N.C. Secretary of State candidate A.J. Daoud is among Council of State hopefuls speaking locally Saturday. Photo by Pete Zamplas.

Several spoke Saturday morning, at the monthly Henderson County Republican Breakfast before about 75 people in Fireside Restaurant on Sugarloaf Road near Dana. Many of the 17 candidates introduced spoke.

Two critical local vacancies are in the N.C. General Assembly, to succeed two retiring Republicans. Sen. Tom Apodaca (48th District), 58, of Hendersonville is concluding 14 years and seven terms as local state senator. He rose to screen bills as Senate gatekeeper, as powerful Rules and Operations chairman. Rosman native State Rep. Chris Whitmire (113th Dist.) is stepping down after two terms.

Lisa Carpenter Baldwin of Fletcher, Chuck Edwards of Hendersonville and Dennis Justice of Fletcher contend in the GOP primary to succeed Apodaca. The district covers Henderson and Buncombe counties, and South Buncombe. Each spoke to the crowd.


Lisa Baldwin touts her abilities for the State Senate. Photo by Pete Zamplas.

Baldwin served four years as a strong dissenter as on the Buncombe school board, winning in 2010 then falling in a reelection bid in 2014. She points to budgeting prowess, and calls for sharp state budget reform.

She earned a conservative John Locke Foundation leadership award and made Fox News airwaves. She is a Tribune Papers columnist. She was a U.S. Agriculture economist, with a master’s degree in economics from Maryland in 1990.

Baldwin is a “strict constitutionalist, and fiscal and social conservative.” She ripped Common Core statewide guidelines. The high-IQ MENSA member called for “higher standards for our children.”


Chuck Edwards makes a point, about his business know-how fitting the N.C. Senate. Photo by Pete Zamplas.

Edwards cites tax easing, jobs, education training, and (i.e. I-26) corridors as among chief needs. He is eager to apply his job creation and prudent, budget-balancing “business skills, in understanding how to get things done in Raleigh.”
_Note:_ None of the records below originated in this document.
-- ===== VERDICT (by name: the statement is the Claim_ definition above) =====
theorem mirror_route_layout_py_spec : Claim_equal_mirror_route_layout_py := by
  intro columns pred _hdom hpre
  unfold Spec_mirror_route_layout_py mirror_route_layout_py mirror_route_layout_py_alt
  by_cases h : columns.length ≤ 1
  · simp [h]
  · rw [if_neg h, if_neg h]
    rcases hpre with hpre | hpre
    · exact absurd hpre h
    dsimp only
    have hstarts : (columns.reverse.foldl
        (fun (st : List Int × Int) column => (st.1 ++ [st.2], st.2 + column.length)) ([], 0)).1
        = prefixStarts columns.reverse 0 := by
      rw [foldl_starts columns.reverse [] 0]
      simp
    rw [hstarts]
    set n := columns.length with hn
    set total : Int := (columns.map (fun c => (c.length : Int))).sum with htotal
    have hyp : ∀ k : Nat, k < columns.length →
        PySem.List.pyGetD (prefixStarts columns.reverse 0) ((n : Int) - 1 - ((0 : Int) + k)) 0
          = total - sumLens (columns.take (k + 1)) := by
      intro k hk
      have hcast : ((n : Int) - 1 - ((0 : Int) + k)) = ((n - 1 - k : Nat) : Int) := by
        rw [hn]; omega
      rw [hcast, PySem.List.pyGetD_natCast,
        getD_prefixStarts columns.reverse 0 (n - 1 - k) (by simp [hn]; omega),
        sumLens_reverse_take columns (n - 1 - k)]
      have hnk : n - (n - 1 - k) = k + 1 := by omega
      rw [hn] at hnk ⊢
      rw [hnk]
      simp only [sumLens, zero_add, htotal]
    rw [outerA0 (prefixStarts columns.reverse 0) n total columns hyp]
    apply Prod.ext
    · rfl
    · apply List.map_congr_left
      intro pc hmem
      obtain ⟨h1, _h2, h3, _h4⟩ := hpre pc hmem
      dsimp only
      rw [get?_mk_enumerate (flatTail total columns 0) 0 pc.1 h1,
        get?_mk_enumerate (flatTail total columns 0) 0 pc.2 h3]
      rw [flatTail_get total columns 0 pc.1 h1, flatTail_get total columns 0 pc.2 h3]
-- pv_equiv track=rewrite | github.com/SkillUpTech/Dge-Recommendation-Plugin | views.py | balance_subjects
-- ===== SOURCE A (Python) =====
-- from collections import defaultdict
--
-- def balance_subjects(courses, per_subject=3, total_limit=10):
--     """
--     Group by subject and limit 1–3 per subject.
--     """
--     grouped = defaultdict(list)
--     for c in courses:
--         grouped[c.get("subject", "Unknown")].append(c)
--
--     final = []
--     for subject in sorted(grouped.keys()):
--         final.extend(grouped[subject][:per_subject])
--         if len(final) >= total_limit:
--             break
--
--     return final[:total_limit]
-- ===== SOURCE B (Python) =====
-- def balance_subjects(courses, per_subject=3, total_limit=10):
--     """
--     Sort once by subject (stable), then walk contiguous runs of equal
--     subject; no dict/grouping map is built.
--     """
--     ordered = sorted(courses, key=lambda c: c.get("subject", "Unknown"))
--     final = []
--     rest = ordered
--     while rest:
--         key = rest[0].get("subject", "Unknown")
--         run = 1
--         while run < len(rest) and rest[run].get("subject", "Unknown") == key:
--             run += 1
--         final.extend(rest[:run][:per_subject])
--         if len(final) >= total_limit:
--             break
--         rest = rest[run:]
--     return final[:total_limit]
-- ===== Notes on version B (the rewrite author's own statement) =====
-- stated objective: alternative
-- what changed: Replaces the defaultdict-of-lists grouping with a single stable sort by subject followed by one walk over contiguous equal-subject runs (a sort-then-scan groupby with no mapping maintained).
import Mathlib
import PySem
theorem altFill_spec (l : List Int) (i e : Nat) (v : Int) (hie : i ≤ e)
    (he : e ≤ l.length) :
    altFill l i e v = l.take i ++ List.replicate (e - i) v ++ l.drop e := by
  rw [altFill]
  obtain ⟨k, hk⟩ : ∃ k, e - i = k := ⟨e - i, rfl⟩
  rw [hk]
  induction k generalizing i l with
  | zero =>
    have : e = i := by omega
    subst this
    simp
  | succ k ih =>
    have hi : i < l.length := by omega
    rw [List.range'_succ, List.foldl_cons]
    rw [ih (l.set i v) (i+1) (by omega) (by simpa using he) (by omega)]
    rw [List.set_eq_take_cons_drop v hi]
    have hlt : (l.take i).length = i := by simp; omega
    have h1 : (l.take i ++ v :: l.drop (i+1)).take (i+1)
        = l.take i ++ [v] := by
      rw [take_append_ge _ _ _ (by omega)]
      rw [hlt]
      have : i + 1 - i = 1 := by omega
      rw [this]
      simp
    have h2 : (l.take i ++ v :: l.drop (i+1)).drop e
        = l.drop e := by
      rw [drop_append_ge _ _ _ (by omega), hlt]
      have h3 : e - i = (e - (i+1)) + 1 := by omega
      rw [h3, List.drop_succ_cons, List.drop_drop]
      congr 1
      omega
    rw [h1, h2]
    have : List.replicate (k+1) v = [v] ++ List.replicate k v := by
      simp [List.replicate_succ]
    rw [this]
    simp

theorem setFold_getD_notmem (v : Int) (t : Nat) :
    ∀ (L : List Nat) (l : List Int), (∀ j ∈ L, j ≠ t) →
      (L.foldl (fun xs j => xs.set j v) l).getD t 0 = l.getD t 0 := by
  intro L
  induction L with
  | nil => intro l h; simp
  | cons j L ih =>
    intro l h
    rw [List.foldl_cons]
    rw [ih (l.set j v) (fun x hx => h x (by simp [hx]))]
    simp [List.getD_eq_getElem?_getD, List.getElem?_set_ne (h j (by simp))]

theorem altFill_getD_ge (l : List Int) (i e t : Nat) (v : Int) (h : e ≤ t) :
    (altFill l i e v).getD t 0 = l.getD t 0 := by
  rw [altFill]
  apply setFold_getD_notmem
  intro j hj
  rw [List.mem_range'] at hj
  omega

-- ---- pvEnd: first index ≥ i that is m or holds -1 (where both of A's inner scans stop) ----
def pvEnd (row : List Int) (m i : Nat) : Nat :=
  if _h : i < m then (if row.getD i 0 ≠ -1 then pvEnd row m (i+1) else i) else i
termination_by m - i

theorem pvEnd_ge (row : List Int) (m i : Nat) : i ≤ pvEnd row m i := by
  fun_induction pvEnd <;> omega

theorem pvEnd_le (row : List Int) (m i : Nat) (h : i ≤ m) : pvEnd row m i ≤ m := by
  fun_induction pvEnd <;> omega

theorem pvEnd_stop (row : List Int) (m i : Nat) (h : pvEnd row m i < m) :
    row.getD (pvEnd row m i) 0 = -1 := by
  fun_induction pvEnd <;> simp_all

theorem pvEnd_gt (row : List Int) (m i : Nat) (hi : i < m)
    (hw : row.getD i 0 ≠ -1) : i < pvEnd row m i := by
  rw [pvEnd, dif_pos hi, if_pos hw]
  have := pvEnd_ge row m (i+1)
  omega

theorem pvEnd_nonwall (row : List Int) (m i : Nat) :
    ∀ t, i ≤ t → t < pvEnd row m i → row.getD t 0 ≠ -1 := by
  fun_induction pvEnd with
  | case1 i hi hw ih =>
    intro t h1 h2
    rcases Nat.eq_or_lt_of_le h1 with h | h
    · subst h; exact hw
    · exact ih t h h2
  | case2 i hi hw => intro t h1 h2; omega
  | case3 i hi => intro t h1 h2; omega

-- ---- scan characterizations (A's inner while loops) ----
-- sum(row[a:e]) and max([-1] + prev[a:e]) as drop/take folds
def sSum (row : List Int) (a e : Nat) : Int :=
  ((row.drop a).take (e - a)).foldl (· + ·) 0

def sMax (p : List Int) (a e : Nat) : Int :=
  ((p.drop a).take (e - a)).foldl max (-1)

def pMax (prev : Option (List Int)) (a e : Nat) : Int :=
  match prev with
  | none => -1
  | some p => sMax p a e

theorem pvScan1_eq (row : List Int) (m : Nat) (hm : m ≤ row.length) :
    ∀ (fuel i : Nat) (c : Int), m - i < fuel → pvScan1 row m fuel i c =
      (((row.drop i).take (pvEnd row m i - i)).foldl (· + ·) c, pvEnd row m i) := by
  intro fuel
  induction fuel with
  | zero => intro i c h; omega
  | succ fuel ih =>
    intro i c h
    rw [pvScan1]
    by_cases hi : i < m
    · rw [if_pos hi]
      by_cases hne : row.getD i 0 = -1
      · rw [if_neg (not_not_intro hne)]
        have he : pvEnd row m i = i := by
          rw [pvEnd, dif_pos hi, if_neg (not_not_intro hne)]
        rw [he]
        simp
      · rw [if_pos hne]
        rw [ih (i+1) _ (by omega)]
        have he : pvEnd row m i = pvEnd row m (i+1) := by
          rw [pvEnd, dif_pos hi, if_pos hne]
        have hge := pvEnd_ge row m (i+1)
        have hil : i < row.length := by omega
        rw [← he]
        rw [List.drop_eq_getElem_cons hil]
        have hs : pvEnd row m i - i = (pvEnd row m i - (i+1)) + 1 := by omega
        rw [hs, List.take_succ_cons]
        rw [getD_lt _ _ _ hil]
        simp
    · rw [if_neg hi]
      have he : pvEnd row m i = i := by rw [pvEnd, dif_neg hi]
      rw [he]
      simp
He owns seven area McDonald restaurants in three counties, employing 370 people. The 1978 West Henderson grad worked his way up, starting at 16 and becoming an owner in 1998. Whenever told how fortunate he is, he quips “the harder I work, the ‘luckier’ I get.”

Edwards has chaired the City of Hendersonville’s Business Advisory Committee, and served on the Henderson County Planning Board. He is an Entegra (formerly Macon) Bank board director, and active with the local Chamber’s Government Relations Committee and Henderson Community Foundation.


Dennis Justice’s face is a familiar yet now-whiskered one, as a dissenter in local politics. He is among three in the N.C. Senate District 48 GOP primary. Photo by Pete Zamplas.

Dry-witted Justice has crunched numbers and spoken out briskly at local government meetings for some 10 years — such as for recreation, against incurring debt, and for tighter school construction costs.

Mental health care needs much more priority funding, Justice said. He wants an Ag Center arena domed, as a regional disaster shelter. He criticized Common Core. Justice vowed to apply “common sense,” and that “I will fight for you.” Like the others in his race, Justice emphasized his Christian faith.

The lone Democratic candidate in the District 48 race, school principal Norm Bossert of Pisgah Forest, lost in 2014 to Rep. Whitmire.

The 113th GOP “Code of Honor” (as some might call it) primary pits Coty (Ferguson) versus Cody (Henson). Both military men call for better economic development measures.

Rosman native Henson, 23, spoke at the breakfast. The Marine Reserve corporal drives 45 minutes to Arden to work as a call center supervisor, since “there are no (good-paying) jobs in our area.” He said “I want to change that” for current and future generations such as his five-month-old son, who has “no future in this area.” He quipped, “our children shouldn’t be our biggest ‘export.’”

Army Reserve Staff Sgt. Ferguson is a Brevard-based realtor on the Brevard Planning Board. He is presidential candidate Gov. John Kasich’s local grassroots coordinator. He has served 12 years in the Army, with several stints in Iraq. He advised Sen. Thom Tillis (R-N.C.) about combating Islamic terrorism.

The GOP victor faces another Transylvania resident, in retired naval Capt. Maureen Copelof. A former Republican, she is unopposed in the Democratic primary.

State Rep. Chuck McGrady (117th Dist.), who represents most of Henderson County, is not rivaled in the GOP primary. Commissioners Grady Hawkins and Charlie Messer and several district judges are also unopposed.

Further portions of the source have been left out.